# Having a massive argument with Tesla Service



## harrison987 (Jun 30, 2018)

Hi everyone ...

This problem in the attached video I have been having for over 6 months.

What is happening is that 80% of the time after I engage autopilot, there is a flicker of the "put hands on steering wheel" warning. Once it starts, it repeats itself every 60 seconds.

This has nothing to do with the amount of tension I have on the wheel (I have full tension), or my eye line as I'm always looking forward.

They keep telling me that this is normal.

I disagree.

The reason why is because no one I know of who owns a Tesla has experienced this... And none of the techs a Tesla even know why this is happening.

In addition, if this was normal the warning would stay up long enough for me to actually read it. Autopilot does not get disengaged, and they are no other audio warnings that follow.

They're simply concluding that the software is learning my driving habits.

Ummmm.... I've had the car for 4 years and I've been using autopilot every single day. Given the fact that this has been going on for 6 months straight, I'm pretty sure it's got nothing to do with the car learning my driving habits.

I drove with a tech today (third appointment trying to figure out what the problem is) and he saw this exact problem and the exact 60 second interval. He himself had never seen this before and said he would escalate it to a higher level as it seems something much deeper than a simple software issue.

2 hours later I'm told my car is ready to go.

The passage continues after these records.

-- pv_equiv track=rewrite | github.com/LocalNewsImpact/MizzouNewsCrawler | src/utils/telemetry_extractor.py | _is_paywall
-- ===== SOURCE A (Python) =====
-- def _is_paywall(html: str) -> bool:
--     """Check if content appears to be behind a paywall."""
--     paywall_indicators = [
--         "subscribe to continue",
--         "paywall",
--         "premium content",
--         "sign up to read",
--         "subscribe for full access",
--         "login to continue",
--         "this article is for subscribers",
--     ]
--
--     text = html.lower()
--     return any(indicator in text for indicator in paywall_indicators)
-- ===== SOURCE B (Python) =====
-- _BY_FIRST = {
--     "s": ("subscribe to continue", "sign up to read", "subscribe for full access"),
--     "p": ("paywall", "premium content"),
--     "l": ("login to continue",),
--     "t": ("this article is for subscribers",),
-- }
--
--
-- def _is_paywall(html: str) -> bool:
--     text = html.lower()
--     for i, c in enumerate(text):
--         for indicator in _BY_FIRST.get(c, ()):
--             if text.startswith(indicator, i):
--                 return True
--     return False
-- ===== Notes on version B (the rewrite author's own statement) =====
-- stated objective: alternative
-- what changed: Replaces A's seven independent any-membership substring scans with one left-to-right pass over the lowered text that, at each position, tries only the indicators grouped by their first character in a precomputed dict.
import Mathlib
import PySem

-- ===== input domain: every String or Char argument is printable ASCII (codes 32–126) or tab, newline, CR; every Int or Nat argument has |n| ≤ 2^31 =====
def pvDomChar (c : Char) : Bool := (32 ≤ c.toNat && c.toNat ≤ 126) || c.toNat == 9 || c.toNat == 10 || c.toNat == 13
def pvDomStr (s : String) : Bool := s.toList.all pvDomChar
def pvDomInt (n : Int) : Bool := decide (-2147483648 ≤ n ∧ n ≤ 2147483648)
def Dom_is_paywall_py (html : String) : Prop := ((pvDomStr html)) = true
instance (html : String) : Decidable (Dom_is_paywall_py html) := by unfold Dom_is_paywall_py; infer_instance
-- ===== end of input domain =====

-- B replaces A's seven independent substring scans by a single left-to-right pass that
-- dispatches on the current character's first-letter group (objective: alternative).

-- ===== PORT A =====
def pvIndicators : List String :=
  [ "subscribe to continue"
  , "paywall"
  , "premium content"
  , "sign up to read"
  , "subscribe for full access"
  , "login to continue"
  , "this article is for subscribers" ]

def is_paywall_py (html : String) : Bool :=
  let text := PySem.Str.lower html
  pvIndicators.any (fun indicator => PySem.Str.isIn indicator text)

-- ===== PORT B =====
-- the constant dict _BY_FIRST of Source B, as a function from the first character
def pvByFirst (c : Char) : List (List Char) :=
  if c = 's' then
    ["subscribe to continue".toList, "sign up to read".toList, "subscribe for full access".toList]
  else if c = 'p' then
    ["paywall".toList, "premium content".toList]
  else if c = 'l' then
    ["login to continue".toList]
  else if c = 't' then
    ["this article is for subscribers".toList]
  else []

-- Source B's single pass: at each position, try only the indicators starting with that character
def pvScan : List Char → Bool
  | [] => false
  | c :: t => (pvByFirst c).any (fun p => p.isPrefixOf (c :: t)) || pvScan t

def is_paywall_py_alt (html : String) : Bool :=
  pvScan (PySem.Str.lower html).toList

-- ===== PRECONDITION & SPEC =====
def Spec_is_paywall_py (html : String) (out : Bool) : Prop := out = is_paywall_py_alt html
instance (html : String) (out : Bool) : Decidable (Spec_is_paywall_py html out) := by unfold Spec_is_paywall_py; infer_instance

-- ===== CLAIM (what is proved, stated in full; the proofs are below) =====
def Claim_equal_is_paywall_py : Prop := ∀ (html : String), Dom_is_paywall_py html → Spec_is_paywall_py html (is_paywall_py html)

-- ===== LEMMAS AND PROOFS =====

lemma pvTL_sub_cont : "subscribe to continue".toList = ['s', 'u', 'b', 's', 'c', 'r', 'i', 'b', 'e', ' ', 't', 'o', ' ', 'c', 'o', 'n', 't', 'i', 'n', 'u', 'e'] := by decide
lemma pvTL_paywall : "paywall".toList = ['p', 'a', 'y', 'w', 'a', 'l', 'l'] := by decide
lemma pvTL_premium : "premium content".toList = ['p', 'r', 'e', 'm', 'i', 'u', 'm', ' ', 'c', 'o', 'n', 't', 'e', 'n', 't'] := by decide
lemma pvTL_signup : "sign up to read".toList = ['s', 'i', 'g', 'n', ' ', 'u', 'p', ' ', 't', 'o', ' ', 'r', 'e', 'a', 'd'] := by decide
lemma pvTL_sub_full : "subscribe for full access".toList = ['s', 'u', 'b', 's', 'c', 'r', 'i', 'b', 'e', ' ', 'f', 'o', 'r', ' ', 'f', 'u', 'l', 'l', ' ', 'a', 'c', 'c', 'e', 's', 's'] := by decide
lemma pvTL_login : "login to continue".toList = ['l', 'o', 'g', 'i', 'n', ' ', 't', 'o', ' ', 'c', 'o', 'n', 't', 'i', 'n', 'u', 'e'] := by decide
lemma pvTL_article : "this article is for subscribers".toList = ['t', 'h', 'i', 's', ' ', 'a', 'r', 't', 'i', 'c', 'l', 'e', ' ', 'i', 's', ' ', 'f', 'o', 'r', ' ', 's', 'u', 'b', 's', 'c', 'r', 'i', 'b', 'e', 'r', 's'] := by decide

-- the first-character dispatch is complete: trying only pvByFirst c at a position
-- starting with c finds exactly the indicators that are a prefix there
lemma pvDispatch (c : Char) (t : List Char) :
    (pvByFirst c).any (fun p => p.isPrefixOf (c :: t)) = true ↔
      ∃ s ∈ pvIndicators, s.toList <+: (c :: t) := by
  simp only [pvByFirst, pvIndicators, pvTL_sub_cont, pvTL_paywall, pvTL_premium, pvTL_signup,
    pvTL_sub_full, pvTL_login, pvTL_article]
  by_cases h1 : c = 's' <;> by_cases h2 : c = 'p' <;> by_cases h3 : c = 'l' <;>
    by_cases h4 : c = 't' <;>
    simp_all [List.any_cons, List.isPrefixOf_iff_prefix, List.cons_prefix_cons] <;>
    tauto

lemma pvScan_iff (cs : List Char) :
    pvScan cs = true ↔ ∃ s ∈ pvIndicators, s.toList <:+: cs := by
  induction cs with
  | nil =>
    simp only [pvScan, pvIndicators]
    simp [List.infix_nil]
  | cons c t ih =>
    simp only [pvScan, Bool.or_eq_true, ih, pvDispatch]
    constructor
    · rintro (⟨s, hs, hp⟩ | ⟨s, hs, hi⟩)
      · exact ⟨s, hs, List.infix_cons_iff.mpr (Or.inl hp)⟩
      · exact ⟨s, hs, List.infix_cons_iff.mpr (Or.inr hi)⟩
    · rintro ⟨s, hs, hi⟩
      rcases List.infix_cons_iff.mp hi with hp | hi'
      · exact Or.inl ⟨s, hs, hp⟩
      · exact Or.inr ⟨s, hs, hi'⟩

-- ===== VERDICT (by name: the statement is the Claim_ definition above) =====
theorem is_paywall_py_spec : Claim_equal_is_paywall_py := by
  intro html _
  unfold Spec_is_paywall_py is_paywall_py is_paywall_py_alt
  rw [Bool.eq_iff_iff, pvScan_iff]
  simp [List.any_eq_true, PySem.Chars.isIn_iff_infix]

Again, they're telling me that this is completely normal.

Can I get some input here because none of this makes sense whatsoever.

TIA

Mike

The issue happens around the 12 second mark


----------



## skygraff (Jun 2, 2017)

If they can reproduce it with the appropriate amount of torque, there’s no way they should consider it normal. Surprised they haven’t examined the physical connections in the steering column because that behavior sounds like something akin to a short.

Seems to me that vibrations are causing the sensor to read no torque which causes the message while something in the code is noting a discrepancy and suppressing it but not enough to stop momentary visibility every 60 seconds (the very specific time is why I suspect code involvement).

Occam’s razor should be in every mechanic’s tool box; especially at EV shops. Instead, it sounds like the old GM style PEBSWAS (Problem Exists Between Steering Wheel And Seat) mentality. Good luck.


----------



## JasonF (Oct 26, 2018)

The newest updates for some reason are less torque sensitive - I've been on short Autopilot drives where it will nag me almost continuously about applying movement to the steering wheel _while my hands are on the wheel and applying pressure against the steering motor_. You basically have to move the wheel enough now to cause the car to swerve slightly. I thought a few times it would shut off Autopilot, but it never did.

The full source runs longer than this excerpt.